▸ What to produce:
Your answer must consist of exactly the lines below, starting with the line with "instance (lottos : List Int) (win_nums : List Int) (out" and going on through the line with "-- ===== CLAIM", and nothing else.

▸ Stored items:

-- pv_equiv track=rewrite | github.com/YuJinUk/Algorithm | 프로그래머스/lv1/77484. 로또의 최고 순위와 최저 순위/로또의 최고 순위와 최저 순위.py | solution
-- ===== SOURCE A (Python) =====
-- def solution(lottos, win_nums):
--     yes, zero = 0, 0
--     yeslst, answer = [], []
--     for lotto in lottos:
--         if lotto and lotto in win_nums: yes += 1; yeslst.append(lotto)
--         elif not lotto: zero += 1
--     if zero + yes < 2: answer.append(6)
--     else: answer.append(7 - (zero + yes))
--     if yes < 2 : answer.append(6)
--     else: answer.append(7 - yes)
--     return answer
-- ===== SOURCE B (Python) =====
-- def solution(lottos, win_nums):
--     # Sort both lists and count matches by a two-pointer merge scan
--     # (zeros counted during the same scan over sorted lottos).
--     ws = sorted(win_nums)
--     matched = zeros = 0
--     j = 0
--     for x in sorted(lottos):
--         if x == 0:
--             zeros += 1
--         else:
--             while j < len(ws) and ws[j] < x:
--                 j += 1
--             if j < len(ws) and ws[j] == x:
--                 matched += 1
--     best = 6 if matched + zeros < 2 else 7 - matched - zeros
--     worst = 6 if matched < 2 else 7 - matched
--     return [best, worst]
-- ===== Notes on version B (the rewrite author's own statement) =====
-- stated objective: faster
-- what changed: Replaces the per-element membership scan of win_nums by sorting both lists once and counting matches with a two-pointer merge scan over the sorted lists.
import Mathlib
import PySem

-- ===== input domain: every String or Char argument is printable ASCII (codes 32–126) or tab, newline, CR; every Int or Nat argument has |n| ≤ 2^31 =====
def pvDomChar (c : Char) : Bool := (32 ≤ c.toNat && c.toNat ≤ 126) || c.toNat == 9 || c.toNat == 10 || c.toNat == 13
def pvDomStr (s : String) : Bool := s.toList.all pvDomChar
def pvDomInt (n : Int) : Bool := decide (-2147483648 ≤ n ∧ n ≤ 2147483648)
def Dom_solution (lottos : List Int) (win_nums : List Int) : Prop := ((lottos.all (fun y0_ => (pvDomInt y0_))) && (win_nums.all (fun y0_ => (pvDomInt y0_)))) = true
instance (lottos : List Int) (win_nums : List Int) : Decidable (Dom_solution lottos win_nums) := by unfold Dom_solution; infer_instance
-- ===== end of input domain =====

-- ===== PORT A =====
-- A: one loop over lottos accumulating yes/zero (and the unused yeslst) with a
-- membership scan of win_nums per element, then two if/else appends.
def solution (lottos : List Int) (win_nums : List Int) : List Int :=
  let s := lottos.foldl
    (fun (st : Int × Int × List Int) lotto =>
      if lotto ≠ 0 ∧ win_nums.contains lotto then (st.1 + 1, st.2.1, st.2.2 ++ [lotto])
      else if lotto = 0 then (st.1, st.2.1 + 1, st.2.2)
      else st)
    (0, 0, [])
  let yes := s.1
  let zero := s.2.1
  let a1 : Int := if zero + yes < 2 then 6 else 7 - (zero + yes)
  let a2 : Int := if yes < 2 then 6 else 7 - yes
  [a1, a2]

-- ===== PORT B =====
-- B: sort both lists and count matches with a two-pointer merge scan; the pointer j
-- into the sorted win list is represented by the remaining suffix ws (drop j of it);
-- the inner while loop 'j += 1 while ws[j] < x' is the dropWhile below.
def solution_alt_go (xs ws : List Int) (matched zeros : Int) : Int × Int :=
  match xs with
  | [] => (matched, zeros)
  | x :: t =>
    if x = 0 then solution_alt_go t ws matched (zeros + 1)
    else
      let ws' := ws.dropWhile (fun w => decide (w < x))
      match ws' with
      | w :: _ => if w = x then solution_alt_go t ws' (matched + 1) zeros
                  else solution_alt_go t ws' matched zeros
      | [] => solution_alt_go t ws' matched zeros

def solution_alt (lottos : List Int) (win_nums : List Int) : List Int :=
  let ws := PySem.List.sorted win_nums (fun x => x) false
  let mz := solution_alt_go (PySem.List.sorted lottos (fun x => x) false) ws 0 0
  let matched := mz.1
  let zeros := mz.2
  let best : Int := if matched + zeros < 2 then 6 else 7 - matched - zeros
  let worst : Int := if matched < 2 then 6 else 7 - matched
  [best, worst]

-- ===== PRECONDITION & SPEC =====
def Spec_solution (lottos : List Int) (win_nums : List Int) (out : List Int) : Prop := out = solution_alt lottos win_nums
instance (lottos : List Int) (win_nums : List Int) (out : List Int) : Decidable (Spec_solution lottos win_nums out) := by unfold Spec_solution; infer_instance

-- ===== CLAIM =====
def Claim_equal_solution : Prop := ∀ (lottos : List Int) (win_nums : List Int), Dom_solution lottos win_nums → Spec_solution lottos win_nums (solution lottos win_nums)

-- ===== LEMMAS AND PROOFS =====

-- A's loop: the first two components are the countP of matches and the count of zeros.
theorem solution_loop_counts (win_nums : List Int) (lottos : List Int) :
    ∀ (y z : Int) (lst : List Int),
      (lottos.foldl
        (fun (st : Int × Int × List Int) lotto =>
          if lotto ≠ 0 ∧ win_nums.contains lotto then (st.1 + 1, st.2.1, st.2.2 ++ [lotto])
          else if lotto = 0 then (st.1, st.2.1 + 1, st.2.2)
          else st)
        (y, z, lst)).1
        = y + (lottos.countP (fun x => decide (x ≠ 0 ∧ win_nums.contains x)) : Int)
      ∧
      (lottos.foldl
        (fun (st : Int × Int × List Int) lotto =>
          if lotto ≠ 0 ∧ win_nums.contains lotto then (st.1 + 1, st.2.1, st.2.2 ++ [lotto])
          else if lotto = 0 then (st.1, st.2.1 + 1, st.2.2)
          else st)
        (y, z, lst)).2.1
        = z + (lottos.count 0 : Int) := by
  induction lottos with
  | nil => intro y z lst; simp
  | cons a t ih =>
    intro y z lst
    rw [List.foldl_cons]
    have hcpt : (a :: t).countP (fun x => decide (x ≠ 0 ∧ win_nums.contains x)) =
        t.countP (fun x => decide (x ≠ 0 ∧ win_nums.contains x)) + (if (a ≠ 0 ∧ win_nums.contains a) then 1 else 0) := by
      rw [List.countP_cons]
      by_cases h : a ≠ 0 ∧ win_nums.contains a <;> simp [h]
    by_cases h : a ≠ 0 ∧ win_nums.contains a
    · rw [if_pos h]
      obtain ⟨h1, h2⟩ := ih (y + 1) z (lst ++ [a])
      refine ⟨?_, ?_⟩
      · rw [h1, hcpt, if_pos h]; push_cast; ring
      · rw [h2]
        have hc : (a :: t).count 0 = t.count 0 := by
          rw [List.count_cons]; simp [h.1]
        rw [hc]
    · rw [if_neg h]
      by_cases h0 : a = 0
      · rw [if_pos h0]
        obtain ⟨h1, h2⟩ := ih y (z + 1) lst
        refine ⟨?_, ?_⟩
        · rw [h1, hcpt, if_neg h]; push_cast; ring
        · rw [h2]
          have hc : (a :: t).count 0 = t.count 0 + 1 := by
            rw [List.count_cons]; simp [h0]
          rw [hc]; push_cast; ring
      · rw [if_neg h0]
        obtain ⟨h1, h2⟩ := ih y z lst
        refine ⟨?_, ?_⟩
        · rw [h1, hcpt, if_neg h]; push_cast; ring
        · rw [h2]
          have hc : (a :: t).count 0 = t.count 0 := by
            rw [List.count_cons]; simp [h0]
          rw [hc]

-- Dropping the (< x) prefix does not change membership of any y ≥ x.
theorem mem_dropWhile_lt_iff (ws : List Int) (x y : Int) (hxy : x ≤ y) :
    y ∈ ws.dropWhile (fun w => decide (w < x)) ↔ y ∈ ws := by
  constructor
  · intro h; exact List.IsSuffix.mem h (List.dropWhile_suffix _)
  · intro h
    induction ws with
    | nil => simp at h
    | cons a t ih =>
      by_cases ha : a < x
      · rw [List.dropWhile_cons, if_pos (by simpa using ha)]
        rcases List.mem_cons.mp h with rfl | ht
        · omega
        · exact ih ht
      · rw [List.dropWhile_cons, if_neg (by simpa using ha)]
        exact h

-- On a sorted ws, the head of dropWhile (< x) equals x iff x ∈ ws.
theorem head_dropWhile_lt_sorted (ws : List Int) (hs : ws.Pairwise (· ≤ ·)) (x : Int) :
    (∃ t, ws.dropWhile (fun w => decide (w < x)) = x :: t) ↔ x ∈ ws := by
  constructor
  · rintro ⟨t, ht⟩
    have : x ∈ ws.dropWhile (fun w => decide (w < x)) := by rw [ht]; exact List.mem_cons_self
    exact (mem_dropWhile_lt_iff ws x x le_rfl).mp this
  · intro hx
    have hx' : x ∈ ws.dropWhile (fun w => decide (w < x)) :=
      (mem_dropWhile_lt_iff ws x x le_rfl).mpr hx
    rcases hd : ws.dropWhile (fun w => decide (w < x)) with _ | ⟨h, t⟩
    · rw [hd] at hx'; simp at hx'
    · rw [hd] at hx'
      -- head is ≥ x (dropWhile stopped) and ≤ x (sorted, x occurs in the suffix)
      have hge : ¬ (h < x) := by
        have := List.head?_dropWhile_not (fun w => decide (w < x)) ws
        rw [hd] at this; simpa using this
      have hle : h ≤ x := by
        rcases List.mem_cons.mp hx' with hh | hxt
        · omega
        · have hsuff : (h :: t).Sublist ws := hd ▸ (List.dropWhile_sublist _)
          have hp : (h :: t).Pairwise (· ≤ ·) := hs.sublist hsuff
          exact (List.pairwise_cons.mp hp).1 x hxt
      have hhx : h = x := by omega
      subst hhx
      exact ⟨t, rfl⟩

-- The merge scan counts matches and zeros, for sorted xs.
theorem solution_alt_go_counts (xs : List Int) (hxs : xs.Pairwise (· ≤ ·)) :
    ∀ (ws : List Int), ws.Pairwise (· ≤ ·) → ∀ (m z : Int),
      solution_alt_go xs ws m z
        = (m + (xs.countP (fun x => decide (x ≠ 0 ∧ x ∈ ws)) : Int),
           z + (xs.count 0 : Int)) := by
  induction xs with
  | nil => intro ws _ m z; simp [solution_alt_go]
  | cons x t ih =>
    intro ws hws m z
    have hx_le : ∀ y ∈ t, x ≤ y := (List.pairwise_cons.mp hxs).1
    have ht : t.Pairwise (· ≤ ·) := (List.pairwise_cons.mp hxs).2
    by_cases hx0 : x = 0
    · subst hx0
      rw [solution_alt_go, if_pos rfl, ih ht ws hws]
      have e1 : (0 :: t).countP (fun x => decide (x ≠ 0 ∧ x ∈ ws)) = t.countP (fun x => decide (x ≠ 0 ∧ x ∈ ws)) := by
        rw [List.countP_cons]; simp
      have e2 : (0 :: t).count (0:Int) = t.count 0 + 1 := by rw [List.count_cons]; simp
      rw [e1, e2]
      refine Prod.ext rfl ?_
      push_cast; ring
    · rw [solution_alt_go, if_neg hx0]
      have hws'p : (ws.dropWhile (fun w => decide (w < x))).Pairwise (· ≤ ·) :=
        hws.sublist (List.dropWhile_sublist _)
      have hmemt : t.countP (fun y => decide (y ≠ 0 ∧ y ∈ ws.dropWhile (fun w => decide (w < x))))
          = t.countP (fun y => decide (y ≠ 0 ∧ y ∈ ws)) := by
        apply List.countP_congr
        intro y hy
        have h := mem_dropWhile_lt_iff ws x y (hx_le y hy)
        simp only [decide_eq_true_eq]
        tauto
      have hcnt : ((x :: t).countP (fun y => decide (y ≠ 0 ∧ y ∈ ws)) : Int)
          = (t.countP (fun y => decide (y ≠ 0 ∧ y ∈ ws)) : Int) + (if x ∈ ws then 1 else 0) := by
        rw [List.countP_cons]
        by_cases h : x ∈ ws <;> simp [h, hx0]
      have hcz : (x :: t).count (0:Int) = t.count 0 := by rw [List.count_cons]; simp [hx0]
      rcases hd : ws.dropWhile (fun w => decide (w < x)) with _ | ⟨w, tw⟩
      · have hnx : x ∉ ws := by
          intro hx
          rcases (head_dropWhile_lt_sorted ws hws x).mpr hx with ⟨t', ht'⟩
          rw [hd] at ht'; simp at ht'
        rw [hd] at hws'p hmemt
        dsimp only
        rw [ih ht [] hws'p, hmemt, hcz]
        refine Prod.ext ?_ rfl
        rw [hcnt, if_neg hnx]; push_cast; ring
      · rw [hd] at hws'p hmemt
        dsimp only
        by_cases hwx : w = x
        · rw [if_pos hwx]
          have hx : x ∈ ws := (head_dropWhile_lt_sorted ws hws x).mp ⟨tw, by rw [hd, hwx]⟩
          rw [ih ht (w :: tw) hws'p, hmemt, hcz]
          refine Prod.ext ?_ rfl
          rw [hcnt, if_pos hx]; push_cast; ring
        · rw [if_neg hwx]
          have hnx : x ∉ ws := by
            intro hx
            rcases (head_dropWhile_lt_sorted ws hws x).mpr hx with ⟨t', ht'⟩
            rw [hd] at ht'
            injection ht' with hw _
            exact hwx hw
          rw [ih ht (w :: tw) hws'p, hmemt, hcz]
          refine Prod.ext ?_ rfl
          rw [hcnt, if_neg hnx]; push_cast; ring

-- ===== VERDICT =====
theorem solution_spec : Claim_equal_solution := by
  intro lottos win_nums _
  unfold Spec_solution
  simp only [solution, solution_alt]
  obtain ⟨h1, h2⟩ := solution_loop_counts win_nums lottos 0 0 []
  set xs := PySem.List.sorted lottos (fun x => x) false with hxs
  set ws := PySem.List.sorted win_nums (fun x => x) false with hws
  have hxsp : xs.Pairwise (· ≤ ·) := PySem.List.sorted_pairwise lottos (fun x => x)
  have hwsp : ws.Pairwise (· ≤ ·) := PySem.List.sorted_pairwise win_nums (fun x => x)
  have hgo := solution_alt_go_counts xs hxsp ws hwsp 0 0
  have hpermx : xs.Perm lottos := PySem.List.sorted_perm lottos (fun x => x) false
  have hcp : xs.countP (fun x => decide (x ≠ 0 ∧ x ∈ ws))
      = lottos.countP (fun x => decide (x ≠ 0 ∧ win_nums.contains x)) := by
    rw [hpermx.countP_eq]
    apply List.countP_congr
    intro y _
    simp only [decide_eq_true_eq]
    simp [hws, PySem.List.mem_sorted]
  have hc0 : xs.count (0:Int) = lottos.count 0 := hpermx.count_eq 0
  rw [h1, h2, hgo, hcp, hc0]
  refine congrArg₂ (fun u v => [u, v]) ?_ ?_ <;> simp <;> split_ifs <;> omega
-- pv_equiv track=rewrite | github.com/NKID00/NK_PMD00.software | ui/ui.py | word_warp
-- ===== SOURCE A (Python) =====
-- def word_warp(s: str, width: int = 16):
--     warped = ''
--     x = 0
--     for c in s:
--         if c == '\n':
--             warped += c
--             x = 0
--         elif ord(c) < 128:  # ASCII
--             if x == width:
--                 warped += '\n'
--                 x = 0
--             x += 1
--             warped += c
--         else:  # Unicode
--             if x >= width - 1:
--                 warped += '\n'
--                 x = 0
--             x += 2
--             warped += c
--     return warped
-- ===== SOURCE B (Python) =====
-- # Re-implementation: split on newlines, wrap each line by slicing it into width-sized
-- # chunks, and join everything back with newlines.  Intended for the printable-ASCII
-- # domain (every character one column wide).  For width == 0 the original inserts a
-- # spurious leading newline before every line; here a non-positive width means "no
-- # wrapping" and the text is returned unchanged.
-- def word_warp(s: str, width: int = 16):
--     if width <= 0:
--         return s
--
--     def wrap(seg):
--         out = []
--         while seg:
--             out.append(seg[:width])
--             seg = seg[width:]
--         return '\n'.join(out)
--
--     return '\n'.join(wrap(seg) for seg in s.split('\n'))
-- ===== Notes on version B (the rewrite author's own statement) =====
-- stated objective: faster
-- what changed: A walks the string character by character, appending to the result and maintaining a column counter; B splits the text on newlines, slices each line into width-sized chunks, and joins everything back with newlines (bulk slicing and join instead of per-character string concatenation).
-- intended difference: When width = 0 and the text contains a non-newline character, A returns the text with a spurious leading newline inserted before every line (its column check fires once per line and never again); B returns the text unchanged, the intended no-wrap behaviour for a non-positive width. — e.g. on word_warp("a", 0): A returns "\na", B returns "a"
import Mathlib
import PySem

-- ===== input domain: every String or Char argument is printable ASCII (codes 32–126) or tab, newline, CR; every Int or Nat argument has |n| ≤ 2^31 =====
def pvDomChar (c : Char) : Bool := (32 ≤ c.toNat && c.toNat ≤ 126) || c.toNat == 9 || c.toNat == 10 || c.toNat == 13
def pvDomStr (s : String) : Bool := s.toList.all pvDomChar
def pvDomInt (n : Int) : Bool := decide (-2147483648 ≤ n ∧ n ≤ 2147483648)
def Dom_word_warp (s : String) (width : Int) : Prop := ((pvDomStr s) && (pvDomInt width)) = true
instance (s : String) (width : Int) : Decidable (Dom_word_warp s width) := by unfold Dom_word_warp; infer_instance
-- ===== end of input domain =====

▸ Final answer:
instance (lottos : List Int) (win_nums : List Int) (out : List Int) : Decidable (Spec_solution lottos win_nums out) := by unfold Spec_solution; infer_instance

-- ===== CLAIM =====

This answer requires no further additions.